It seems like there’s no shortage of online education platforms. Whether you want to learn to code or learn to knit, chances are you can learn to do it online. But just being able to learn online isn’t the whole game – you also need to know how to learn.
EdTech and Education 2.0 aren’t going to destroy higher education, although they are signaling that traditional education needs to change if it wants to stay relevant. But there’s something EdTech users can learn from good ol’ fashioned teachers: how to design a course.
These are just suggestions, but for anyone trying to learn a new skill online, there are simply too many great options available to choose just one tactic. Here’s how you can combine online learning startups and traditional techniques to round out your experience into a complete courseload.
1. Take a Class
The basic unit of a course is the lecture. Every class is likely to take the form of an expert passing on her knowledge to you, in an orderly and well-reasoned fashion, so that you can write it all down and try to memorize it. Online, this process is a bit better, because you can schedule it yourself, and pause when you want to. Video lectures and podcasts were among the first EdTech innovations, and this category includes some of its most venerable, stately, and well-qualified members. Just to name a few, some options include Khan Academy, edX, Udemy, Coursera, and YouTube tutorials for just about everything.
2. Give Yourself Homework
When you’re learning under your own direction, it can be easy to assume you’ve learned and now you’re done – but, just like traditional school, you’re still going to have to apply your new knowledge. For coders, this can be rolled into the curriculum with platforms like Codecademy, Udemy, Treehouse, and RubyMonk. Language-learners can check out LiveMocha to practice with native speakers. Otherwise, you can try using Skillshare and Meetup to connect with some like-minded locals to work on your skills together.
3. Test Your Knowledge
You might think we’re tooting our own horn, here, but the evidence suggests otherwise – as UnCollege scholar Dale Stephens notes, testing more often during the learning process helps you remember more information. Education publishers are streamlining their online assessments, too – Pearson Education just rolled out their new gamified learning platform Zeos for middle-school students. Robert Sun of Suntex even thinks assessments are the key to energizing learning in underserved populations. There may not be a huge number of online tests now, but in schools, online assessments should equal traditional tests by 2015. So test yourself. Whether it’s another session on the Smarterer test for your new skill or by setting and meeting a challenge, prove your skills to yourself in order to reinforce your learning and find out where you need to focus on improvement.
4. Grade Your Work
Since I’ve already covered certification in online learning, I’ll keep this relatively brief, but there are a lot of options for grading yourself and proving your newfound mastery to others. Some of the best, like Pathbrite and Degreed, offer you the chance to combine your online learning and your traditional learning into one cohesive version of your educational history. You can even certify what you learn online with Udacity and Coursera, which edX partners will likely start doing as well.

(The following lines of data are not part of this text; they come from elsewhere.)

-- pv_equiv track=rewrite | github.com/prjct404/Phonemizer | Parsivar/Parsivar/normalizer.py | make_word
-- ===== SOURCE A (Python) =====
-- import copy
--
-- def make_word(chp):
--     word_list = [[]]
--     for char in chp:
--         word_list_temp = []
--         for tmp_word_list in word_list:
--             for chch in char:
--                 tmp = copy.deepcopy(tmp_word_list)
--                 tmp.append(chch)
--                 word_list_temp.append(tmp)
--         word_list = word_list_temp
--     return word_list
-- ===== SOURCE B (Python) =====
-- def make_word(chp):
--     if not chp:
--         return [[]]
--     rest_products = make_word(chp[1:])
--     return [[chch] + sub for chch in chp[0] for sub in rest_products]
-- ===== Notes on version B (the rewrite author's own statement) =====
-- stated objective: simpler
-- what changed: Replaced the iterative triple-nested loop with deepcopy-based list rebuilding by a direct recursion on the list of groups (base [[]], then prefix each element of the first group onto each product of the rest), building fresh lists by concatenation.
import Mathlib
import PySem

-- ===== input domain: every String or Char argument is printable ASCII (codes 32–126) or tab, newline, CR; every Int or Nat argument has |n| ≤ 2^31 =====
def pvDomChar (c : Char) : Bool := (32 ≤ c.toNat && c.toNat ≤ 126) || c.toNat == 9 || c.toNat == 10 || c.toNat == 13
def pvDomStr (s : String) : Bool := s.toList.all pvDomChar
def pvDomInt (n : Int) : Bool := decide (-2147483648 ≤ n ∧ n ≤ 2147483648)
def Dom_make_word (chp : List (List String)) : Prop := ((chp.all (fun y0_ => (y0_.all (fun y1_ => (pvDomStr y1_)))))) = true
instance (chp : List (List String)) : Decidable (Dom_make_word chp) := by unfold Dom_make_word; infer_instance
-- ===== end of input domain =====

-- B is a recursion on the groups (first group × products of the rest) instead of A's
-- iterative rebuild with deepcopy; same values, simpler decomposition.

-- ===== PORT A =====
-- literal transliteration: the three nested loops become three nested folds over the same state
def make_word (chp : List (List String)) : List (List String) :=
  chp.foldl
    (fun word_list char =>
      word_list.foldl
        (fun word_list_temp tmp_word_list =>
          char.foldl (fun acc chch => acc ++ [tmp_word_list ++ [chch]]) word_list_temp)
        [])
    [[]]

-- ===== PORT B =====
def make_word_alt : List (List String) → List (List String)
  | [] => [[]]
  | g :: rest =>
    let rest_products := make_word_alt rest
    g.flatMap (fun chch => rest_products.map (fun sub => chch :: sub))

-- ===== PRECONDITION & SPEC =====
def Spec_make_word (chp : List (List String)) (out : List (List String)) : Prop := out = make_word_alt chp
instance (chp : List (List String)) (out : List (List String)) : Decidable (Spec_make_word chp out) := by unfold Spec_make_word; infer_instance

-- ===== CLAIM (what is proved, stated in full; the proofs are below) =====
def Claim_equal_make_word : Prop := ∀ (chp : List (List String)), Dom_make_word chp → Spec_make_word chp (make_word chp)

-- ===== LEMMAS AND PROOFS =====

-- the inner fold over one group: appending one extension per character
theorem inner_fold_eq (char : List String) (t : List String) (acc : List (List String)) :
    char.foldl (fun a chch => a ++ [t ++ [chch]]) acc
      = acc ++ char.map (fun chch => t ++ [chch]) := by
  induction char generalizing acc with
  | nil => simp
  | cons c cs ih => simp [List.foldl, ih]

-- the middle fold over the current word_list
theorem middle_fold_eq (wl : List (List String)) (char : List String) :
    wl.foldl
      (fun word_list_temp tmp_word_list =>
        char.foldl (fun acc chch => acc ++ [tmp_word_list ++ [chch]]) word_list_temp)
      []
      = wl.flatMap (fun t => char.map (fun chch => t ++ [chch])) := by
  suffices h : ∀ acc, wl.foldl
      (fun word_list_temp tmp_word_list =>
        char.foldl (fun a chch => a ++ [tmp_word_list ++ [chch]]) word_list_temp)
      acc = acc ++ wl.flatMap (fun t => char.map (fun chch => t ++ [chch])) by
    simpa using h []
  induction wl with
  | nil => simp
  | cons t ts ih =>
    intro acc
    rw [List.foldl_cons, ih, inner_fold_eq, List.append_assoc]
    simp

-- loop invariant: the outer fold from any word_list is word_list ⋈ the recursive products
theorem outer_fold_eq (chp : List (List String)) (wl : List (List String)) :
    chp.foldl
      (fun word_list char =>
        word_list.foldl
          (fun word_list_temp tmp_word_list =>
            char.foldl (fun acc chch => acc ++ [tmp_word_list ++ [chch]]) word_list_temp)
          [])
      wl
      = wl.flatMap (fun p => (make_word_alt chp).map (fun s => p ++ s)) := by
  induction chp generalizing wl with
  | nil => simp [make_word_alt]
  | cons g rest ih =>
    rw [List.foldl_cons, middle_fold_eq, ih]
    simp [make_word_alt, List.flatMap_assoc, List.flatMap_map, List.map_flatMap,
      List.map_map, Function.comp_def, List.append_assoc]

-- ===== VERDICT (by name: the statement is the Claim_ definition above) =====
theorem make_word_spec : Claim_equal_make_word := by
  intro chp _
  unfold Spec_make_word make_word
  rw [outer_fold_eq]
  simp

For detractors and skeptics of EdTech, the problem often comes down to some element of the traditional education that’s missing from whichever platform they’re looking at. Right now there is no one online solution to replace college, at least yet. With an open mind and a little resourcefulness, however, you can find all the ingredients to learn online – it’s just a matter of combining them in a recipe that works for you and your brain.